#### [ABOUT THIS EXERCISE]
Each line of the data below from the one holding "import PySem" to the one holding "let mid := PySem.Int.floordiv", inclusive, is to be reproduced exactly; no other line belongs in the answer.

#### [RECORDS PROVIDED]
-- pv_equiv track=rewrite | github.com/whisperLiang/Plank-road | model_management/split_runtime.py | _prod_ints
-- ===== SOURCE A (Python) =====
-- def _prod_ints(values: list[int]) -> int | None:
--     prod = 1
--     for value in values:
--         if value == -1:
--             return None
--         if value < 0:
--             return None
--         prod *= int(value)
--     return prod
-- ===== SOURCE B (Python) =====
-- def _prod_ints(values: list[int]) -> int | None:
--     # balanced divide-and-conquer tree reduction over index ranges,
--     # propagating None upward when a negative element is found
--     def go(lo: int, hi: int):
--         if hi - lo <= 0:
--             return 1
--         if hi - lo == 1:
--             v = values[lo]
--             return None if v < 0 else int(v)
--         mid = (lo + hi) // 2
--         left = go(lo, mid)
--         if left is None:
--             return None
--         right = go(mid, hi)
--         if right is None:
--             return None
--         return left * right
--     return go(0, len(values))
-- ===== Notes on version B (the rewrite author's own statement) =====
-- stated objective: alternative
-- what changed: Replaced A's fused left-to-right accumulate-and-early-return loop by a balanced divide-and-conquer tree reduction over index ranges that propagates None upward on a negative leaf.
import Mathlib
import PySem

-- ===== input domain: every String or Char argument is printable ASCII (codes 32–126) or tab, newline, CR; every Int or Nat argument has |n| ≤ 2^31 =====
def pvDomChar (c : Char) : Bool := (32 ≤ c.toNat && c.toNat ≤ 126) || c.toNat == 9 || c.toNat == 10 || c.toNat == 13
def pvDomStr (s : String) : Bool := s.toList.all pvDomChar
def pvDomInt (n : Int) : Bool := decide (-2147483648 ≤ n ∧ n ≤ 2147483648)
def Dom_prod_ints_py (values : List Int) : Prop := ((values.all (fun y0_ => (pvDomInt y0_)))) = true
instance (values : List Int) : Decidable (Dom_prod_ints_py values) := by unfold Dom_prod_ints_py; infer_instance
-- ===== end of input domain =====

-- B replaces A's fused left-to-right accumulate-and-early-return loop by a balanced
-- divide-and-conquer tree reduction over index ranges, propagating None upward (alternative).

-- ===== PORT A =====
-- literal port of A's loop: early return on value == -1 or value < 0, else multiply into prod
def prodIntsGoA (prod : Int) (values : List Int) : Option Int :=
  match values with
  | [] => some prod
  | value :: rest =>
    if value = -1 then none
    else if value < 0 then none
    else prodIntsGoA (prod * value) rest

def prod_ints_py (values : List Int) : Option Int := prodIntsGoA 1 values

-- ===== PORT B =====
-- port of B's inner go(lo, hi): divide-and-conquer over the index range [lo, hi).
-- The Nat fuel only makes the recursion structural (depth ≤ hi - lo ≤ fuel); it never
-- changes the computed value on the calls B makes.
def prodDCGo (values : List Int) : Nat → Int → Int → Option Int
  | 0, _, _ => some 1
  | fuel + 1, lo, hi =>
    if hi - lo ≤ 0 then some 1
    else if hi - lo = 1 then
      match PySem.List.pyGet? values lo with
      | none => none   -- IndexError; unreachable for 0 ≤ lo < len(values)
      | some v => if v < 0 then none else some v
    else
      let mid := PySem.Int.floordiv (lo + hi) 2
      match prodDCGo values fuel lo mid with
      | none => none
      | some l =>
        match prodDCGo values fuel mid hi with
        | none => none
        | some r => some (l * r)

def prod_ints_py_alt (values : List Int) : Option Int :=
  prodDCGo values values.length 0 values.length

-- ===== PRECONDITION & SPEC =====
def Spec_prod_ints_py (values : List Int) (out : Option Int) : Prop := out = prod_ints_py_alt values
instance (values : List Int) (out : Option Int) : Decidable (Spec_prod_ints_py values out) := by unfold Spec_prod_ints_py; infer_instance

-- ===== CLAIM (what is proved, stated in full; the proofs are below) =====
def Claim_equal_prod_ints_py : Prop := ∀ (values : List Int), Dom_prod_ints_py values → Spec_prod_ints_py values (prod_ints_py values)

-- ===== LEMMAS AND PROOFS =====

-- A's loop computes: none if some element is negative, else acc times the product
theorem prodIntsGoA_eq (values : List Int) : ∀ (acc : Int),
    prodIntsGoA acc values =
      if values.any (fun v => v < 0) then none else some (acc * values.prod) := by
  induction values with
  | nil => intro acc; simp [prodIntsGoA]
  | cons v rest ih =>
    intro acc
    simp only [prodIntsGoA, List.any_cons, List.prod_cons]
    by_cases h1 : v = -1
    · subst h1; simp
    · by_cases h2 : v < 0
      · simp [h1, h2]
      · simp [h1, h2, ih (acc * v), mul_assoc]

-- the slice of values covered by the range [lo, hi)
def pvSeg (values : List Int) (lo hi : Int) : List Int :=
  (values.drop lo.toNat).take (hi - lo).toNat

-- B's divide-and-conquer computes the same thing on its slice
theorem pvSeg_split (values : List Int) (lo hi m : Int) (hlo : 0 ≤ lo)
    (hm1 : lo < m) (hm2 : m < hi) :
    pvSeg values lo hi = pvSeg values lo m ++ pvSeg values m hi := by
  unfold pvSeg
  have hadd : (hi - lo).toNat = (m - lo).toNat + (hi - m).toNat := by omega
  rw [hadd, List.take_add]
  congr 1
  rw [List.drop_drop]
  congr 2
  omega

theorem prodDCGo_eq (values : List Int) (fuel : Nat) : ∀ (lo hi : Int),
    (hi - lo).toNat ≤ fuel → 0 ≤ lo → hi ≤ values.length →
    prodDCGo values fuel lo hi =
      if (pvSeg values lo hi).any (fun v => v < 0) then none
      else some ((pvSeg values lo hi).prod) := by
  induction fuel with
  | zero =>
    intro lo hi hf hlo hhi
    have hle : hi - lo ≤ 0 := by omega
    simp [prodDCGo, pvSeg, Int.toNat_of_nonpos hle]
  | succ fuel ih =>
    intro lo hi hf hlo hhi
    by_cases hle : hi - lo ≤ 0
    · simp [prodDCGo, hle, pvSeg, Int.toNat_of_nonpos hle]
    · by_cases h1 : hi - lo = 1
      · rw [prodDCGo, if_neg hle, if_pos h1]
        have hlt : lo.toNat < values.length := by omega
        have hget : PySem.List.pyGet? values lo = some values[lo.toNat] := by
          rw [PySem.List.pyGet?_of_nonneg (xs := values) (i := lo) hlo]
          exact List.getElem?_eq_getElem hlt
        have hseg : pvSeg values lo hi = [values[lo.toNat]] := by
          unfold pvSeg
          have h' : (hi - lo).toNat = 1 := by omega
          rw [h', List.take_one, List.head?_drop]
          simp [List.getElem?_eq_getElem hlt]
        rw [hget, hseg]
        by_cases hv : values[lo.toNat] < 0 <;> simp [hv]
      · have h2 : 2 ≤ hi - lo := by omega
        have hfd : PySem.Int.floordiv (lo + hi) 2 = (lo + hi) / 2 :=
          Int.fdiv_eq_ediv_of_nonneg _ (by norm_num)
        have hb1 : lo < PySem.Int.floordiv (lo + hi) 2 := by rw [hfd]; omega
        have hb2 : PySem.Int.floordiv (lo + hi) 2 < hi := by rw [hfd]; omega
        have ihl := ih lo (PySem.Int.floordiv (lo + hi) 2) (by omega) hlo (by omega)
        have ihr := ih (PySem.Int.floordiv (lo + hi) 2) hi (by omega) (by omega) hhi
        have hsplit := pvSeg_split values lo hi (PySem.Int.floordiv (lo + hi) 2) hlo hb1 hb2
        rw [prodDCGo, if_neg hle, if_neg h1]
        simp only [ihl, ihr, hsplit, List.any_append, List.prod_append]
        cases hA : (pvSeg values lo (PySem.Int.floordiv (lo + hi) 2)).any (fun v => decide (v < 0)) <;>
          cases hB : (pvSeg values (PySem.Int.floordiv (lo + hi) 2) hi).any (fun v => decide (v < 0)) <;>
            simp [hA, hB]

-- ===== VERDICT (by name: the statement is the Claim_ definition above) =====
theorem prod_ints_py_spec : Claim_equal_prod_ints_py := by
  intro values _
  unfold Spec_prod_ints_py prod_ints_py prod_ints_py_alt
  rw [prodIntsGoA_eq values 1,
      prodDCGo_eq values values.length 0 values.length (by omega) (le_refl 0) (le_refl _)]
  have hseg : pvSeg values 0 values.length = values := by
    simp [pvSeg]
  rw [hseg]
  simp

#### [SOLUTION]
import PySem

-- ===== input domain: every String or Char argument is printable ASCII (codes 32–126) or tab, newline, CR; every Int or Nat argument has |n| ≤ 2^31 =====
def pvDomChar (c : Char) : Bool := (32 ≤ c.toNat && c.toNat ≤ 126) || c.toNat == 9 || c.toNat == 10 || c.toNat == 13
def pvDomStr (s : String) : Bool := s.toList.all pvDomChar
def pvDomInt (n : Int) : Bool := decide (-2147483648 ≤ n ∧ n ≤ 2147483648)
def Dom_prod_ints_py (values : List Int) : Prop := ((values.all (fun y0_ => (pvDomInt y0_)))) = true
instance (values : List Int) : Decidable (Dom_prod_ints_py values) := by unfold Dom_prod_ints_py; infer_instance
-- ===== end of input domain =====

-- B replaces A's fused left-to-right accumulate-and-early-return loop by a balanced
-- divide-and-conquer tree reduction over index ranges, propagating None upward (alternative).

-- ===== PORT A =====
-- literal port of A's loop: early return on value == -1 or value < 0, else multiply into prod
def prodIntsGoA (prod : Int) (values : List Int) : Option Int :=
  match values with
  | [] => some prod
  | value :: rest =>
    if value = -1 then none
    else if value < 0 then none
    else prodIntsGoA (prod * value) rest

def prod_ints_py (values : List Int) : Option Int := prodIntsGoA 1 values

-- ===== PORT B =====
-- port of B's inner go(lo, hi): divide-and-conquer over the index range [lo, hi).
-- The Nat fuel only makes the recursion structural (depth ≤ hi - lo ≤ fuel); it never
-- changes the computed value on the calls B makes.
def prodDCGo (values : List Int) : Nat → Int → Int → Option Int
  | 0, _, _ => some 1
  | fuel + 1, lo, hi =>
    if hi - lo ≤ 0 then some 1
    else if hi - lo = 1 then
      match PySem.List.pyGet? values lo with
      | none => none   -- IndexError; unreachable for 0 ≤ lo < len(values)
      | some v => if v < 0 then none else some v
    else
      let mid := PySem.Int.floordiv (lo + hi) 2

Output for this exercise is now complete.